В любом случае получилось так, что я испытываю благодарность современным фантастам и журналу «Горизонт». Хотя, когда начинал знакомиться с вашим изданием, сперва обращал внимание главным образом на статьи, а не на литературный раздел…
От редакции
Экспрессионизм как направление в европейском искусстве главным образом первых десятилетий ХХ века все же имеет мало отношения к нынешней фантастике. И уж тем более абстракционизм — явление, сильно отличающееся от экспрессионизма…
Некоторая пунктирность в изображении «декораций», в которых происходит действие, нередко свойственная современным авторам фантастических рассказов, проистекает, как нам кажется, из стремления в малом жанре охватить многое — уделить достаточно внимания и сюжету (в хороших рассказах, как правило, нестандартному), и характерам персонажей, и описываемому миру (тем самым «декорациям»), и фантдопущениям, при этом не забыть о психологической глубине и философском подтексте… Пунктирность в описании мира — либо фантастического, либо реального — при этом действительно не мешает читателям достраивать декорации в своем воображении; разумеется, если рассказ действительно хорош. Ведь художественная деталь — на то и деталь (и тем и отличается от подробности), что позволяет экономными средствами сказать многое.

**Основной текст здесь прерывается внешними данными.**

-- pv_equiv track=rewrite | github.com/maxbergmark/misc-scripts | codereview/codereview_triangles.py | create_triangle_array
-- ===== SOURCE A (Python) =====
-- def create_triangle_array(n):
-- 	arr = [[' ' for i in range(4*n)] for j in range(2*n)]
-- 	for i in range(2*n):
-- 		arr[i][2*n-i-1] = '/'
-- 		arr[i][2*n+i] = '\\'
-- 	for i in range(n, 2*n):
-- 		arr[i][i] = '\\'
-- 		arr[i][4*n-i-1] = '/'
-- 	for i in range(2*n-2):
-- 		arr[n-1][n+1+i] = '_'
-- 		arr[2*n-1][2*n+1+i] = '_'
-- 		arr[2*n-1][1+i] = '_'
-- 	return '\n'.join([''.join(row) for row in arr])
-- ===== SOURCE B (Python) =====
-- def create_triangle_array(n):
-- 	rows = []
-- 	for i in range(n):
-- 		fill = '_' if i == n - 1 else ' '
-- 		rows.append(' ' * (2*n - i - 1) + '/' + fill * (2*i) + '\\' + ' ' * (2*n - i - 1))
-- 	for i in range(n, 2*n):
-- 		fill = '_' if i == 2*n - 1 else ' '
-- 		rows.append(' ' * (2*n - i - 1) + '/' + fill * (2*(i - n)) + '\\'
-- 			+ ' ' * (4*n - 2*i - 2) + '/' + fill * (2*(i - n)) + '\\' + ' ' * (2*n - i - 1))
-- 	return '\n'.join(rows)
-- ===== Notes on version B (the rewrite author's own statement) =====
-- stated objective: alternative
-- what changed: Replaces A's mutable 2D grid (blank cell-by-cell fill plus four in-place marking sweeps, then join) by a closed-form per-row construction that concatenates repeated-character segments directly.
import Mathlib
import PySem

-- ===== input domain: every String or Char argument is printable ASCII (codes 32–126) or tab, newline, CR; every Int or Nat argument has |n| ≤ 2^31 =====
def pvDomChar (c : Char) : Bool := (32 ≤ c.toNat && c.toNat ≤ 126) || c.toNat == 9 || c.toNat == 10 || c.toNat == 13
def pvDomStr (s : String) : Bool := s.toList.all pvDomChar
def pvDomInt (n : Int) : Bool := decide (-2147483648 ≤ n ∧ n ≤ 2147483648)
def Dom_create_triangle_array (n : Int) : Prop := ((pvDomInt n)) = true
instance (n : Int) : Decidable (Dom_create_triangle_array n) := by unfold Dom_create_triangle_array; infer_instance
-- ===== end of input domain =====

-- B drops A's mutable 2D grid and its four marking sweeps: each row is a closed-form
-- concatenation of repeated-character segments (objective: alternative decomposition, no 2D grid).

-- ===== PORT A =====

-- arr[i][j] = c : read row i, set column j, write row back.  Every assignment A performs has a
-- nonnegative in-range index (established by the proofs below), so these total forms are exact.
def setRC (a : List (List Char)) (i j : Int) (c : Char) : List (List Char) :=
  PySem.List.pySetD a i (PySem.List.pySetD (PySem.List.pyGetD a i ([] : List Char)) j c)

-- arr = [[' ' for i in range(4*n)] for j in range(2*n)]
def ctaInit (n : Int) : List (List Char) :=
  (PySem.List.pyRange 0 (2*n) 1).map (fun _ => (PySem.List.pyRange 0 (4*n) 1).map (fun _ => ' '))

-- for i in range(2*n): arr[i][2*n-i-1] = '/'; arr[i][2*n+i] = '\\'
def ctaLoop1 (n : Int) (arr : List (List Char)) : List (List Char) :=
  (PySem.List.pyRange 0 (2*n) 1).foldl (fun a i =>
    setRC (setRC a i (2*n - i - 1) '/') i (2*n + i) '\\') arr

-- for i in range(n, 2*n): arr[i][i] = '\\'; arr[i][4*n-i-1] = '/'
def ctaLoop2 (n : Int) (arr : List (List Char)) : List (List Char) :=
  (PySem.List.pyRange n (2*n) 1).foldl (fun a i =>
    setRC (setRC a i i '\\') i (4*n - i - 1) '/') arr

-- for i in range(2*n-2): arr[n-1][n+1+i] = '_'; arr[2*n-1][2*n+1+i] = '_'; arr[2*n-1][1+i] = '_'
def ctaLoop3 (n : Int) (arr : List (List Char)) : List (List Char) :=
  (PySem.List.pyRange 0 (2*n - 2) 1).foldl (fun a i =>
    setRC (setRC (setRC a (n-1) (n+1+i) '_') (2*n-1) (2*n+1+i) '_') (2*n-1) (1+i) '_') arr

-- return '\n'.join([''.join(row) for row in arr])
def create_triangle_array (n : Int) : String :=
  PySem.Str.join "\n" ((ctaLoop3 n (ctaLoop2 n (ctaLoop1 n (ctaInit n)))).map
    (fun row => PySem.Str.join "" (row.map (fun c => String.ofList [c]))))

-- ===== PORT B =====

-- ' ' * k  is  List.replicate k.toNat ' '  (Python repetition of a negative count is empty, as toNat is)
def altTopRow (n i : Int) : List Char :=
  List.replicate (2*n - i - 1).toNat ' ' ++ ['/']
    ++ List.replicate (2*i).toNat (if i = n - 1 then '_' else ' ') ++ ['\\']
    ++ List.replicate (2*n - i - 1).toNat ' '

def altBotRow (n i : Int) : List Char :=
  List.replicate (2*n - i - 1).toNat ' ' ++ ['/']
    ++ List.replicate (2*(i - n)).toNat (if i = 2*n - 1 then '_' else ' ') ++ ['\\']
    ++ List.replicate (4*n - 2*i - 2).toNat ' ' ++ ['/']
    ++ List.replicate (2*(i - n)).toNat (if i = 2*n - 1 then '_' else ' ') ++ ['\\']
    ++ List.replicate (2*n - i - 1).toNat ' '

def create_triangle_array_alt (n : Int) : String :=
  PySem.Str.join "\n"
    ((PySem.List.pyRange 0 n 1).map (fun i => String.ofList (altTopRow n i))
      ++ (PySem.List.pyRange n (2*n) 1).map (fun i => String.ofList (altBotRow n i)))

-- ===== PRECONDITION & SPEC =====
def Spec_create_triangle_array (n : Int) (out : String) : Prop := out = create_triangle_array_alt n
instance (n : Int) (out : String) : Decidable (Spec_create_triangle_array n out) := by unfold Spec_create_triangle_array; infer_instance

-- ===== CLAIM (what is proved, stated in full; the proofs are below) =====
def Claim_equal_create_triangle_array : Prop := ∀ (n : Int), Dom_create_triangle_array n → Spec_create_triangle_array n (create_triangle_array n)

-- ===== LEMMAS AND PROOFS =====

-- closed-form value of cell (i,j) of A's finished grid (proof-side characterization)
def pvCell (n i j : Int) : Char :=
  if j = 2*n - i - 1 ∨ (i ≥ n ∧ j = 4*n - i - 1) then '/'
  else if j = 2*n + i ∨ (i ≥ n ∧ j = i) then '\\'
  else if i = n - 1 ∧ (n + 1 ≤ j ∧ j ≤ 3*n - 2) then '_'
  else if i = 2*n - 1 ∧ ((1 ≤ j ∧ j ≤ 2*n - 2) ∨ (2*n + 1 ≤ j ∧ j ≤ 4*n - 2)) then '_'
  else ' '

-- cell (i,j) of a grid, with blank defaults (all reads the proofs perform are in range)
def gridGet (a : List (List Char)) (i j : Int) : Char :=
  PySem.List.pyGetD (PySem.List.pyGetD a i ([] : List Char)) j ' '

def Shape (n : Int) (a : List (List Char)) : Prop :=
  a.length = (2*n).toNat ∧ ∀ r ∈ a, r.length = (4*n).toNat

theorem shape_setRC {n : Int} {a : List (List Char)} {i : Int} (j : Int) (c : Char)
    (h : Shape n a) (hi : 0 ≤ i) (hi2 : i < 2*n) : Shape n (setRC a i j c) := by
  obtain ⟨h1, h2⟩ := h
  unfold setRC
  rw [PySem.List.pySetD_of_nonneg _ _ hi]
  refine ⟨by simpa using h1, ?_⟩
  intro r hr
  rcases List.mem_or_eq_of_mem_set hr with hmem | heq
  · exact h2 r hmem
  · subst heq
    rw [PySem.List.length_pySetD]
    exact h2 _ (PySem.List.pyGetD_mem _ _ (by constructor <;> omega))

theorem gridGet_setRC {n : Int} {a : List (List Char)} (h : Shape n a)
    {i j : Int} (c : Char) (hi : 0 ≤ i) (hi2 : i < 2*n) (hj : 0 ≤ j) (hj2 : j < 4*n)
    {i' j' : Int} (hi' : 0 ≤ i') (hj' : 0 ≤ j') :
    gridGet (setRC a i j c) i' j' = if i' = i ∧ j' = j then c else gridGet a i' j' := by
  obtain ⟨h1, h2⟩ := h
  unfold setRC gridGet
  have hcast : i = ((i.toNat : Nat) : Int) := by omega
  have hcast' : i' = ((i'.toNat : Nat) : Int) := by omega
  have hjcast : j = ((j.toNat : Nat) : Int) := by omega
  have hjcast' : j' = ((j'.toNat : Nat) : Int) := by omega
  have hrowmem : PySem.List.pyGetD a i ([] : List Char) ∈ a :=
    PySem.List.pyGetD_mem _ _ (by constructor <;> omega)
  have hrowlen : (PySem.List.pyGetD a i ([] : List Char)).length = (4*n).toNat := h2 _ hrowmem
  rw [hcast, hcast', PySem.List.pyGetD_pySetD_natCast _ _ _ _ _ (by omega)]
  by_cases hii : i'.toNat = i.toNat
  · have heqi : i' = i := by omega
    rw [if_pos hii, ← hcast, hjcast, hjcast',
      PySem.List.pyGetD_pySetD_natCast _ _ _ _ _ (by omega), ← hjcast, ← hjcast']
    by_cases hjj : j' = j
    · rw [if_pos (by omega), if_pos ⟨by omega, hjj⟩]
    · rw [if_neg (by omega), if_neg (by simp [hjj]), ← hcast', heqi]
  · rw [if_neg hii, if_neg (by omega), ← hcast']

theorem foldl_gridGet {n : Int} (L : List Int) (step : List (List Char) → Int → List (List Char))
    (i j : Int) (P : Int → Prop) [DecidablePred P] (c : Char)
    (hInv : ∀ g k, Shape n g → k ∈ L → Shape n (step g k))
    (h : ∀ g k, Shape n g → k ∈ L → gridGet (step g k) i j = if P k then c else gridGet g i j) :
    ∀ g, Shape n g →
      gridGet (L.foldl step g) i j = if ∃ k ∈ L, P k then c else gridGet g i j := by
  induction L with
  | nil => intro g hg; simp
  | cons a L ih =>
    intro g hg
    have hstep := h g a hg (by simp)
    rw [List.foldl_cons,
      ih (fun g k hgk hk => hInv g k hgk (by simp [hk])) (fun g k hgk hk => h g k hgk (by simp [hk]))
        _ (hInv g a hg (by simp))]
    by_cases hPa : P a
    · rw [if_pos (show ∃ k ∈ a :: L, P k from ⟨a, by simp, hPa⟩)]
      by_cases hex : ∃ k ∈ L, P k
      · rw [if_pos hex]
      · rw [if_neg hex, hstep, if_pos hPa]
    · rw [hstep, if_neg hPa]
      by_cases hex : ∃ k ∈ L, P k
      · rw [if_pos hex, if_pos (by rcases hex with ⟨k, hk, hPk⟩; exact ⟨k, by simp [hk], hPk⟩)]
      · have hnot : ¬∃ k ∈ a :: L, P k := by
          rintro ⟨k, hk, hPk⟩
          rcases List.mem_cons.mp hk with rfl | hk2
          · exact hPa hPk
          · exact hex ⟨k, hk2, hPk⟩
        rw [if_neg hex, if_neg hnot]

theorem shape_foldl {n : Int} (L : List Int) (step : List (List Char) → Int → List (List Char))
    (hInv : ∀ g k, Shape n g → k ∈ L → Shape n (step g k)) :
    ∀ g, Shape n g → Shape n (L.foldl step g) := by
  induction L with
  | nil => intro g hg; simpa using hg
  | cons a L ih =>
    intro g hg
    exact ih (fun g k hgk hk => hInv g k hgk (by simp [hk])) _ (hInv g a hg (by simp))

theorem shape_init (n : Int) : Shape n (ctaInit n) := by
  constructor
  · simp [ctaInit, PySem.List.length_pyRange_one]
  · intro r hr
    rcases List.mem_map.mp hr with ⟨k, _, rfl⟩
    simp [PySem.List.length_pyRange_one]

theorem gridGet_init (n i j : Int) : gridGet (ctaInit n) i j = ' ' := by
  unfold gridGet ctaInit
  have hrow : ∀ (r : List Char), (∀ c ∈ r, c = ' ') → PySem.List.pyGetD r j ' ' = ' ' := by
    intro r hr
    rcases h : PySem.List.pyGet? r j with _ | c
    · exact PySem.List.pyGetD_of_none _ _ _ h
    · have hin : PySem.Raise.InRange r.length j := by
        by_contra hn
        have hnone := (PySem.List.pyGet?_eq_none_iff r j).mpr hn
        rw [h] at hnone
        simp at hnone
      exact hr _ (PySem.List.pyGetD_mem _ _ hin)
  rcases h : PySem.List.pyGet? ((PySem.List.pyRange 0 (2*n) 1).map
      (fun _ => (PySem.List.pyRange 0 (4*n) 1).map (fun _ => ' '))) i with _ | r
  · rw [PySem.List.pyGetD_of_none _ _ _ h]
    exact hrow [] (by simp)
  · have hmem := PySem.List.mem_of_pyGet?_eq_some _ h
    rcases List.mem_map.mp hmem with ⟨k, _, hrk⟩
    have : PySem.List.pyGetD ((PySem.List.pyRange 0 (2*n) 1).map
        (fun _ => (PySem.List.pyRange 0 (4*n) 1).map (fun _ => ' '))) i ([] : List Char) = r := by
      unfold PySem.List.pyGetD
      rw [h]
      rfl
    rw [this]
    apply hrow
    intro c hc
    rcases List.mem_map.mp (hrk ▸ hc) with ⟨m, _, rfl⟩
    rfl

Просмотрев заново и оживив в своей памяти рассказы предыдущих нескольких номеров, соглашаемся с автором письма, что большинству новеллистов (именно так лучше было бы называть современный фантастический рассказ — новеллой, акцент здесь на осторосюжетности) присуща та самая «экономия средств», стремление описывать только детали, а не подробности. Но есть и рассказы, в которых проработке «декораций» уделяется немало внимания, мир, окружающий персонажей, описан весьма подробно. Как правило, это рассказы немалого объема — к ним мы можем отнести, например, тексты Владимира Сканникова «Дрёма» из январского номера, «Лиза и Камикадзе» Сергея Кускова из декабрьского, «Сикомор» Киры Эховой из октябрьского… Ну, и если брать цикл «Сказки Белой Росомахи» Ники Батхен как единое целое, то следует сказать, что в нем немало внимания уделяется антуражу, этнографическим подробностям — хотя это в равной мере присуще и не всем отдельным сказкам цикла.

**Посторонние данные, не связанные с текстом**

-- pv_equiv track=rewrite | github.com/shafinsiddique/algorithms-datastructures | leetcode/arrays.py | k_difference
-- ===== SOURCE A (Python) =====
-- def k_difference(l, k):
--     dict = {}
--
--     for items in l:
--         dict[items] = None
--
--     counter = 0
--     for items in l:
--         if items + k in dict:
--             counter += 1
--
--     return counter
-- ===== SOURCE B (Python) =====
-- def k_difference(l, k):
--     s = sorted(l)
--
--     def found(t):
--         lo, hi = 0, len(s)
--         while lo < hi:
--             mid = (lo + hi) // 2
--             if s[mid] == t:
--                 return True
--             if s[mid] < t:
--                 lo = mid + 1
--             else:
--                 hi = mid
--         return False
--
--     count = 0
--     for x in l:
--         if found(x + k):
--             count += 1
--     return count
-- ===== Notes on version B (the rewrite author's own statement) =====
-- stated objective: alternative
-- what changed: Drops the dict entirely: B sorts the list once and decides the membership test x+k in l by hand-written binary search over the sorted copy, a sort-plus-search algorithm instead of A's hash-set presence table.
import Mathlib
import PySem

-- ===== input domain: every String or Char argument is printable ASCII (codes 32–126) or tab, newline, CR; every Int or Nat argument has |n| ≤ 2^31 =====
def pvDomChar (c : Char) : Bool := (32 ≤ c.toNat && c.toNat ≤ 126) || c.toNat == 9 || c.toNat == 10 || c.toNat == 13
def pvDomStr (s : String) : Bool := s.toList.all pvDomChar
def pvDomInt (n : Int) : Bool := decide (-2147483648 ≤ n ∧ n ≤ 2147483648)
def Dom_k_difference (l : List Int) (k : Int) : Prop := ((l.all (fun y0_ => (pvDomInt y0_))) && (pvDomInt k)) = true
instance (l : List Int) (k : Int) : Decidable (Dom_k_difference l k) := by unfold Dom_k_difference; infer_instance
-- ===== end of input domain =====

-- B drops the dict: it sorts the list once and answers 'x+k in l' by binary search over the sorted copy (sort-and-search instead of a hash presence table; same result).

-- ===== PORT A =====
def k_difference (l : List Int) (k : Int) : Int :=
  let dict : PySem.Dict Int (Option Int) :=
    l.foldl (fun d x => d.insert x none) PySem.Dict.empty
  l.foldl (fun c x => if dict.contains (x + k) then c + 1 else c) 0

-- ===== PORT B =====
-- Source B's while-loop 'found' as recursion on hi - lo; s[mid] is always in range, ported as getD.
def bsearch (s : List Int) (t : Int) (lo hi : Nat) : Bool :=
  if _h : lo < hi then
    let mid := (lo + hi) / 2
    let v := s.getD mid 0
    if v = t then true
    else if v < t then bsearch s t (mid + 1) hi
    else bsearch s t lo mid
  else false
termination_by hi - lo
decreasing_by all_goals omega

def k_difference_alt (l : List Int) (k : Int) : Int :=
  let s := PySem.List.sorted l (fun x => x) false
  l.foldl (fun c x => if bsearch s (x + k) 0 s.length then c + 1 else c) 0

-- ===== PRECONDITION & SPEC =====
def Spec_k_difference (l : List Int) (k : Int) (out : Int) : Prop := out = k_difference_alt l k
instance (l : List Int) (k : Int) (out : Int) : Decidable (Spec_k_difference l k out) := by unfold Spec_k_difference; infer_instance

-- ===== CLAIM (what is proved, stated in full; the proofs are below) =====
def Claim_equal_k_difference : Prop := ∀ (l : List Int) (k : Int), Dom_k_difference l k → Spec_k_difference l k (k_difference l k)

-- ===== LEMMAS AND PROOFS =====

-- A's presence dict contains y iff y occurred in l (generalized over the initial dict).
theorem presence_contains (l : List Int) (d : PySem.Dict Int (Option Int)) (y : Int) :
    (l.foldl (fun d x => d.insert x none) d).contains y = (d.contains y || decide (y ∈ l)) := by
  induction l generalizing d with
  | nil => simp
  | cons a t ih =>
      simp only [List.foldl_cons, ih, PySem.Dict.contains_insert, List.mem_cons]
      by_cases h : y = a
      · simp [h]
      · have hb : (y == a) = false := by simp [h]
        simp [hb, h]

-- monotonicity of a ≤-sorted list at positions read through getD
theorem getD_mono (s : List Int) (hs : s.Pairwise (· ≤ ·)) (i j : Nat)
    (hij : i ≤ j) (hj : j < s.length) : s.getD i 0 ≤ s.getD j 0 := by
  rcases Nat.lt_or_ge i j with h | h
  · rw [List.getD_eq_getElem s 0 (Nat.lt_of_le_of_lt hij hj), List.getD_eq_getElem s 0 hj]
    exact (List.pairwise_iff_getElem.mp hs) i j _ hj h
  · have : i = j := Nat.le_antisymm hij h
    subst this; rfl

-- binary search on a sorted list decides membership, given the interval invariants
theorem bsearch_correct (s : List Int) (t : Int) (hs : s.Pairwise (· ≤ ·)) :
    ∀ (n lo hi : Nat), hi - lo ≤ n → hi ≤ s.length →
    (∀ i, i < lo → i < s.length → s.getD i 0 < t) →
    (∀ i, hi ≤ i → i < s.length → t < s.getD i 0) →
    bsearch s t lo hi = decide (t ∈ s) := by
  intro n
  induction n with
  | zero =>
      intro lo hi hn hlen hlow hhigh
      have hle : hi ≤ lo := by omega
      rw [bsearch]
      have : ¬ lo < hi := by omega
      simp only [this, dif_neg, not_false_iff]
      symm; simp only [decide_eq_false_iff_not]
      intro hmem
      obtain ⟨i, hi', hieq⟩ := List.mem_iff_getElem.mp hmem
      have hD : s.getD i 0 = t := by rw [List.getD_eq_getElem s 0 hi', hieq]
      rcases Nat.lt_or_ge i lo with h | h
      · exact absurd hD (ne_of_lt (hlow i h hi'))
      · exact absurd hD (ne_of_gt (hhigh i (by omega) hi'))
  | succ n ih =>
      intro lo hi hn hlen hlow hhigh
      rw [bsearch]
      by_cases hlt : lo < hi
      · simp only [hlt, dif_pos]
        have hmidlt : (lo + hi) / 2 < s.length := by omega
        by_cases he : s.getD ((lo + hi) / 2) 0 = t
        · simp only [he, if_pos]
          symm; simp only [decide_eq_true_eq]
          rw [List.getD_eq_getElem s 0 hmidlt] at he
          exact he ▸ List.getElem_mem hmidlt
        · simp only [he, if_neg, not_false_iff]
          by_cases hv : s.getD ((lo + hi) / 2) 0 < t
          · simp only [hv, if_pos]
            refine ih ((lo + hi) / 2 + 1) hi (by omega) hlen ?_ hhigh
            intro i hi' hilen
            exact lt_of_le_of_lt (getD_mono s hs i ((lo + hi) / 2) (by omega) hmidlt) hv
          · simp only [hv, if_neg, not_false_iff]
            refine ih lo ((lo + hi) / 2) (by omega) (by omega) hlow ?_
            intro i hi' hilen
            have h1 : t < s.getD ((lo + hi) / 2) 0 := lt_of_le_of_ne (le_of_not_gt hv) (Ne.symm he)
            exact lt_of_lt_of_le h1 (getD_mono s hs ((lo + hi) / 2) i hi' hilen)
      · simp only [hlt, dif_neg, not_false_iff]
        symm; simp only [decide_eq_false_iff_not]
        intro hmem
        obtain ⟨i, hi', hieq⟩ := List.mem_iff_getElem.mp hmem
        have hD : s.getD i 0 = t := by rw [List.getD_eq_getElem s 0 hi', hieq]
        rcases Nat.lt_or_ge i lo with h | h
        · exact absurd hD (ne_of_lt (hlow i h hi'))
        · exact absurd hD (ne_of_gt (hhigh i (by omega) hi'))

-- full-range binary search over sorted l decides membership in l
theorem bsearch_mem (l : List Int) (t : Int) :
    bsearch (PySem.List.sorted l (fun x => x) false) t 0
      (PySem.List.sorted l (fun x => x) false).length = decide (t ∈ l) := by
  set s := PySem.List.sorted l (fun x => x) false with hsdef
  have hs : s.Pairwise (· ≤ ·) := PySem.List.sorted_pairwise l (fun x => x)
  have := bsearch_correct s t hs s.length 0 s.length (by omega) (le_refl _)
    (fun i h _ => absurd h (Nat.not_lt_zero i))
    (fun i h h' => absurd h' (by omega))
  rw [this]
  simp [hsdef, PySem.List.mem_sorted]

-- ===== VERDICT (by name: the statement is the Claim_ definition above) =====
theorem k_difference_spec : Claim_equal_k_difference := by
  intro l k _
  unfold Spec_k_difference k_difference k_difference_alt
  simp only []
  have eA : (fun (c : Int) (x : Int) =>
      if (l.foldl (fun d x => d.insert x (none : Option Int)) PySem.Dict.empty).contains (x + k)
      then c + 1 else c)
      = (fun (c : Int) (x : Int) => if decide ((x + k) ∈ l) then c + 1 else c) := by
    funext c x
    rw [presence_contains]
    simp
  have eB : (fun (c : Int) (x : Int) =>
      if bsearch (PySem.List.sorted l (fun x => x) false) (x + k) 0
          (PySem.List.sorted l (fun x => x) false).length
      then c + 1 else c)
      = (fun (c : Int) (x : Int) => if decide ((x + k) ∈ l) then c + 1 else c) := by
    funext c x
    rw [bsearch_mem]
  rw [eA, eB]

В общем, подтверждается наше предположение, что пунктирность в изображении антуража проистекает из стремления к экономии средств и экономии объема. Чем меньше рассказ, тем более выражена эта пунктирность — и, например, в «Не забыть оглянуться» Александра Голикова или в «Со вкусом жизни» Евгении и Ильи Халь из декабрьского номера, и уж тем паче во многих публиковавшихся на страницах «Горизонта» миниатюрах она выражена довольно сильно. Само по себе это — не достоинство и не недостаток, хотя рассказы большего объема, в которых антураж проработан детально, получают (разумеется, в том случае, если рассказ действительно хорош!) больше положительных оценок от читателей. Из недавно публиковавшихся нами текстов это в особенности касается рассказа Игоря Вереснева «Все двери мира» — победителя проводившегося нами конкурса «Стоптанные Кирзачи-10»: в этом рассказе реалистические «декорации» прописаны очень подробно, что только ярче оттеняет необычное фантдопущение, в соответствии с известной формулой Стругацких «чудо — тайна — достоверность».